Sunday, September 18, 2011

SSH Push?

Some VNC servers have a cool feature called "VNC Push". In the traditional setup, the VNC server (the thing with the display you are connecting to) sits around with an open socket and the client connects to it. "VNC Push"ing switches that around. The client sits around with an open socket and has the server connect to it.

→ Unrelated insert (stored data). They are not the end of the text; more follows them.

-- pv_equiv track=rewrite | github.com/KawasakiHaruto712/research | processing_file/checkList/ngram_req_and_non.py | ngram_frequecy_count
-- ===== SOURCE A (Python) =====
-- def ngram_frequecy_count(comments_ngram, ngram_variations):
--
--     ngram_sum = []
--     for variations in ngram_variations:
--         count = 0
--         for comments in comments_ngram:
--             if variations in comments:
--                 count += 1
--         ngram_sum.append(count)
--
--     return ngram_sum
-- ===== SOURCE B (Python) =====
-- def ngram_frequecy_count(comments_ngram, ngram_variations):
--     # One pass: count, for each ngram, how many comments contain it (unique per comment).
--     freq = {}
--     for comments in comments_ngram:
--         for g in dict.fromkeys(comments):  # distinct ngrams of this comment, in order
--             freq[g] = freq.get(g, 0) + 1
--     return [freq.get(v, 0) for v in ngram_variations]
-- ===== Notes on version B (the rewrite author's own statement) =====
-- stated objective: faster
-- what changed: Instead of scanning all comments once per variation, B builds a dict counting for each ngram the number of comments containing it (deduplicated per comment) in one pass, then answers each variation by a dict lookup.
import Mathlib
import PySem

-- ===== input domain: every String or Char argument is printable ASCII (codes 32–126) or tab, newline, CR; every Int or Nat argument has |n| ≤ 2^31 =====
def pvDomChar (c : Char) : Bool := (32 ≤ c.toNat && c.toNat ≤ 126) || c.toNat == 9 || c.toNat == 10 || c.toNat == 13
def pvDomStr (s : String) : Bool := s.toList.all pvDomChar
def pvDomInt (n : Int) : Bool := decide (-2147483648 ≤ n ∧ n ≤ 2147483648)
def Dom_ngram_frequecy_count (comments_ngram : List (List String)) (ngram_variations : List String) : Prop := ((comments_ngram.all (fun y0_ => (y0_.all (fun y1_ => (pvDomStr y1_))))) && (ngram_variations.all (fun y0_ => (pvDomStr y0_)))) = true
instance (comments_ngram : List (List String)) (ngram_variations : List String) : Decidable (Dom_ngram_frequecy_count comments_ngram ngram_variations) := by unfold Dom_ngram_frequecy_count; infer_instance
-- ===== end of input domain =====

-- B replaces A's per-variation scan of all comments by one dict counting, per ngram,
-- the comments containing it (objective: faster; a timing run measures it).
-- ===== PORT A =====
def ngram_frequecy_count (comments_ngram : List (List String)) (ngram_variations : List String) : List Int :=
  ngram_variations.foldl
    (fun ngram_sum variations =>
      ngram_sum ++ [comments_ngram.foldl
        (fun count comments => if variations ∈ comments then count + 1 else count) (0 : Int)])
    []

-- ===== PORT B =====
def ngram_frequecy_count_alt (comments_ngram : List (List String)) (ngram_variations : List String) : List Int :=
  let freq : PySem.Dict String Int :=
    comments_ngram.foldl
      (fun freq comments =>
        (PySem.List.dedup comments).foldl (fun freq g => freq.modify g 0 (· + 1)) freq)
      PySem.Dict.empty
  ngram_variations.map (fun v => freq.getD v 0)

-- ===== PRECONDITION & SPEC =====
def Spec_ngram_frequecy_count (comments_ngram : List (List String)) (ngram_variations : List String) (out : List Int) : Prop := out = ngram_frequecy_count_alt comments_ngram ngram_variations
instance (comments_ngram : List (List String)) (ngram_variations : List String) (out : List Int) : Decidable (Spec_ngram_frequecy_count comments_ngram ngram_variations out) := by unfold Spec_ngram_frequecy_count; infer_instance

-- ===== CLAIM (what is proved, stated in full; the proofs are below) =====
def Claim_equal_ngram_frequecy_count : Prop := ∀ (comments_ngram : List (List String)) (ngram_variations : List String), Dom_ngram_frequecy_count comments_ngram ngram_variations → Spec_ngram_frequecy_count comments_ngram ngram_variations (ngram_frequecy_count comments_ngram ngram_variations)

-- ===== LEMMAS AND PROOFS =====

-- A's inner loop counts the comments containing v.
theorem pv_a_inner (v : String) (cs : List (List String)) (n : Int) :
    cs.foldl (fun count c => if v ∈ c then count + 1 else count) n
      = n + (cs.countP (fun c => decide (v ∈ c)) : Int) := by
  induction cs generalizing n with
  | nil => simp
  | cons c cs ih =>
    simp only [List.foldl_cons, List.countP_cons, ih]
    by_cases h : v ∈ c <;> simp [h] <;> omega

-- B's dict, after all comments, holds for each v the number of comments containing v.
theorem pv_b_freq (v : String) (cs : List (List String)) (d : PySem.Dict String Int) :
    (cs.foldl
      (fun freq comments =>
        (PySem.List.dedup comments).foldl (fun freq g => freq.modify g 0 (· + 1)) freq)
      d).getD v 0
      = d.getD v 0 + (cs.countP (fun c => decide (v ∈ c)) : Int) := by
  induction cs generalizing d with
  | nil => simp
  | cons c cs ih =>
    simp only [List.foldl_cons, List.countP_cons, ih,
      PySem.Dict.getD_foldl_modify_add_one]
    have hcount : (PySem.List.dedup c).count v = if v ∈ c then 1 else 0 := by
      by_cases h : v ∈ c
      · have hv : v ∈ PySem.List.dedup c := (PySem.List.mem_dedup c v).2 h
        rw [if_pos h]
        exact List.count_eq_one_of_mem (PySem.List.nodup_dedup c) hv
      · have hv : v ∉ PySem.List.dedup c := fun hm => h ((PySem.List.mem_dedup c v).1 hm)
        rw [if_neg h]
        exact List.count_eq_zero.2 hv
    rw [hcount]
    by_cases h : v ∈ c <;> simp [h] <;> omega

-- A's outer loop (append-accumulator) is a map.
theorem pv_a_outer (f : String → Int) (vs : List String) (acc : List Int) :
    vs.foldl (fun ngram_sum v => ngram_sum ++ [f v]) acc = acc ++ vs.map f := by
  induction vs generalizing acc with
  | nil => simp
  | cons v vs ih => simp [ih]

-- ===== VERDICT (by name: the statement is the Claim_ definition above) =====
theorem ngram_frequecy_count_spec : Claim_equal_ngram_frequecy_count := by
  intro cs vs _
  unfold Spec_ngram_frequecy_count ngram_frequecy_count ngram_frequecy_count_alt
  rw [pv_a_outer]
  simp only [List.nil_append]
  exact List.map_congr_left fun v _ => by
    rw [pv_a_inner, pv_b_freq]; simp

This is handy when the "server" is behind a firewall that you do not control, for instance at your grandma's house. You can have an icon on the desktop that says something like "Get Help From Dave" to have it push a connection to your waiting VNC client.

Back to ssh... I have a similar situation to the VNC situation. I am installing a Chumby at a relative's house, and I'd like to still be able to get remote access to it. However, I do not want to depend on the router's port forwarding since it might get reset, or the router replaced. I'm also not sure if their router supports UPnP, nor if I trust it. I've done something similar in the past with ssh port forwarding tricks, but that requires keeping some kind of credentials on the remote side and maintaining a UNIX account (although it can be rssh protected).

I've managed to come up with a decent alternative using socat. socat is like netcat (UNIX command nc) on steroids since allows you to tie together all kinds of bidirectional communication like ptys, but especially sockets. It starts out with running a command on your internet-accessible system:
socat TCP4-LISTEN:12345 TCP4-LISTEN:56789
The '12345' and '56789' are arbitrary (just remember to open them up in your local firewall). You can use just about whatever TCP ports you want as long as they are >1024 and <65536. This tells socat to sit around on tcp port 12345 and wait for a connection. When it gets a connection, it should only then wait for another connection on port 56789. All the traffic that comes in
on port 56789 will be piped back out port 12345. The important distinction from netcat is that this works bidirectionally.

Next, run the following on your ssh server that's behind the firewall:

socat TCP:yourserverfoo.dyndns.org:12345 TCP4:localhost:22
That tells it to connect to yourserverfoo.dyndns.org's TCP port, and then pipe all that traffic to the local port 22 where the ssh daemon is listening. Finally, back on the internet-accessible system, you can do:

ssh -o HostName=localhost -p 56789 my-ssh-push
The "-o HostName" bit is helpful to keep your ~/.ssh/known_hosts file from getting confused about what the key for 'localhost' might be. Once you do this, verify and accept the SSH host key, you should get a chance to log in.

The last step is to set up your remote server to push the connection periodically. In my case, I just run this script on startup in the background. It's important when doing this to realize that just about anybody aware of your scheme could connect to your port and pretend to be your remote system. Be careful, make sure to pre-populate your ssh host keys as well as use key-based authentication instead of passwords.